The misting system I probably got a little carried away with as I got a Mistking Ultimate Value Misting System from Canada, not cheap by any means but fantastic all the same, Unfortunately the only real problem was the corner Acrylics that you can get for it so you can suspend the Nozzles through the mesh, Unfortunately Exo-Terra has redesigned their new tanks with swivel locks, these stick up in the way of the spacers as there designed with the old Exo-Terra Tanks and Zoo-meds in mind, this causes them to be trapped under them, this won't really cause a problem unless you need to be lifting the lid off the tank all the time, thankfully I won't once its running fully. 










(Image from Mistking.com)









This is it mounted on a wooden board with the Thermostat and then mounted to the back Exo-Terra Tank.

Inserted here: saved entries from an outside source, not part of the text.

-- pv_equiv track=rewrite | github.com/MirunaPislar/Sarcasm-Detection | src/split_hashtags.py | split_hashtag_to_words_all_possibilities
-- ===== SOURCE A (Python) =====
-- def split_hashtag_to_words_all_possibilities(hashtag, word_dictionary):
--     all_possibilities = []
--
--     split_possibility = [hashtag[:i] in word_dictionary for i in reversed(range(len(hashtag) + 1))]
--     possible_split_positions = [i for i, x in enumerate(split_possibility) if x is True]
--
--     for split_pos in possible_split_positions:
--         split_words = []
--         word_1, word_2 = hashtag[:len(hashtag) - split_pos], hashtag[len(hashtag) - split_pos:]
--
--         if word_2 in word_dictionary:
--             split_words.append(word_1)
--             split_words.append(word_2)
--             all_possibilities.append(split_words)
--
--             another_round = split_hashtag_to_words_all_possibilities(word_2, word_dictionary)
--
--             if len(another_round) > 0:
--                 all_possibilities = all_possibilities + [[a1] + a2 for a1, a2, in
--                                                          zip([word_1] * len(another_round), another_round)]
--         else:
--             another_round = split_hashtag_to_words_all_possibilities(word_2, word_dictionary)
--
--             if len(another_round) > 0:
--                 all_possibilities = all_possibilities + [[a1] + a2 for a1, a2, in
--                                                          zip([word_1] * len(another_round), another_round)]
--     return all_possibilities
-- ===== SOURCE B (Python) =====
-- def split_hashtag_to_words_all_possibilities(hashtag, word_dictionary):
--     # Memoized DP over suffix start positions (word-break enumeration).
--     from functools import lru_cache
--     n = len(hashtag)
--     words = set(word_dictionary)
--
--     @lru_cache(maxsize=None)
--     def splits_from(j):
--         # all decompositions of hashtag[j:] into nonempty dictionary words,
--         # longer first piece first
--         if j >= n:
--             return [[]]
--         return [[hashtag[j:k]] + rest
--                 for k in range(n, j, -1)
--                 if hashtag[j:k] in words
--                 for rest in splits_from(k)]
--
--     return [[hashtag[:k]] + rest
--             for k in range(n - 1, 0, -1)
--             if hashtag[:k] in words
--             for rest in splits_from(k)]
-- ===== Notes on version B (the rewrite author's own statement) =====
-- stated objective: alternative
-- what changed: A re-enumerates every suffix's splits with fresh exponential recursive calls that rebuild the whole split-possibility table each time; B is a memoized word-break enumeration (DP over suffix start positions, dictionary in a set) that computes each suffix's decompositions once.
import Mathlib
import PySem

Well that's the end of this section, the last part is for the other bits and bobs that I've done and what will be done when it will get the custodians and the plants.


----------



## Marti3P (Sep 5, 2010)

Part Five: - Rhacodactylus Ciliatus: Exo-Terra Planted Tank

Ok the other bits I've done to the tank is seal the cable holes up with a bit of thin Metal Gauze to stop custodians from escaping, as well as spray painting the outside of the tank that I wanted covered with Gloss Black paint, word of warning do it in bright daylight, and make sure you have a couple of cans as it'll need a few coats, also lie the tank flat and spray down, stupid me decided to do it standing on the back first and there was some movement before it dried. 










I have left side windows on the tank so I can see in, I have followed the edges of the silicone where I've done the background to hide it but also make it blend in instead of having a straight edge and being able to see the paint from the other side. 










Well apart from it not actually been planted yet as stated above it will be used temporarily for a young snake till it gets settled and eating fine and can be moved to the 4ft tank.

(Pick up from Donny from Bladeblaster / Precision Reptiles) 









The plants that I have in mind to get hopefully from Justairplants or Dartfrog is some Fittonia sp, Pothos and maybe one the Tradescantia varieties, I may get a bromeliad or two but not too sure yet. 

So pictures of the final product. (Finally...)




























So... Tell me what you think? 

Thanks

Phil

:2thumb:


----------



## x_Emmie_x (Feb 3, 2011)

Looks really good!


----------



## Moony14 (Aug 20, 2011)

Looks great! Will be even better with some plants, can't wait to see it!


----------



## Marti3P (Sep 5, 2010)

x_Emmie_x said:


> Looks really good!


Thanks :2thumb:



Moony14 said:


> Looks great! Will be even better with some plants, can't wait to see it!


Same here can't wait to get a proper bio-substrate in there hopefully I can finish it and get everything ready for a Crestie early next year.

Thanks 

Phil


----------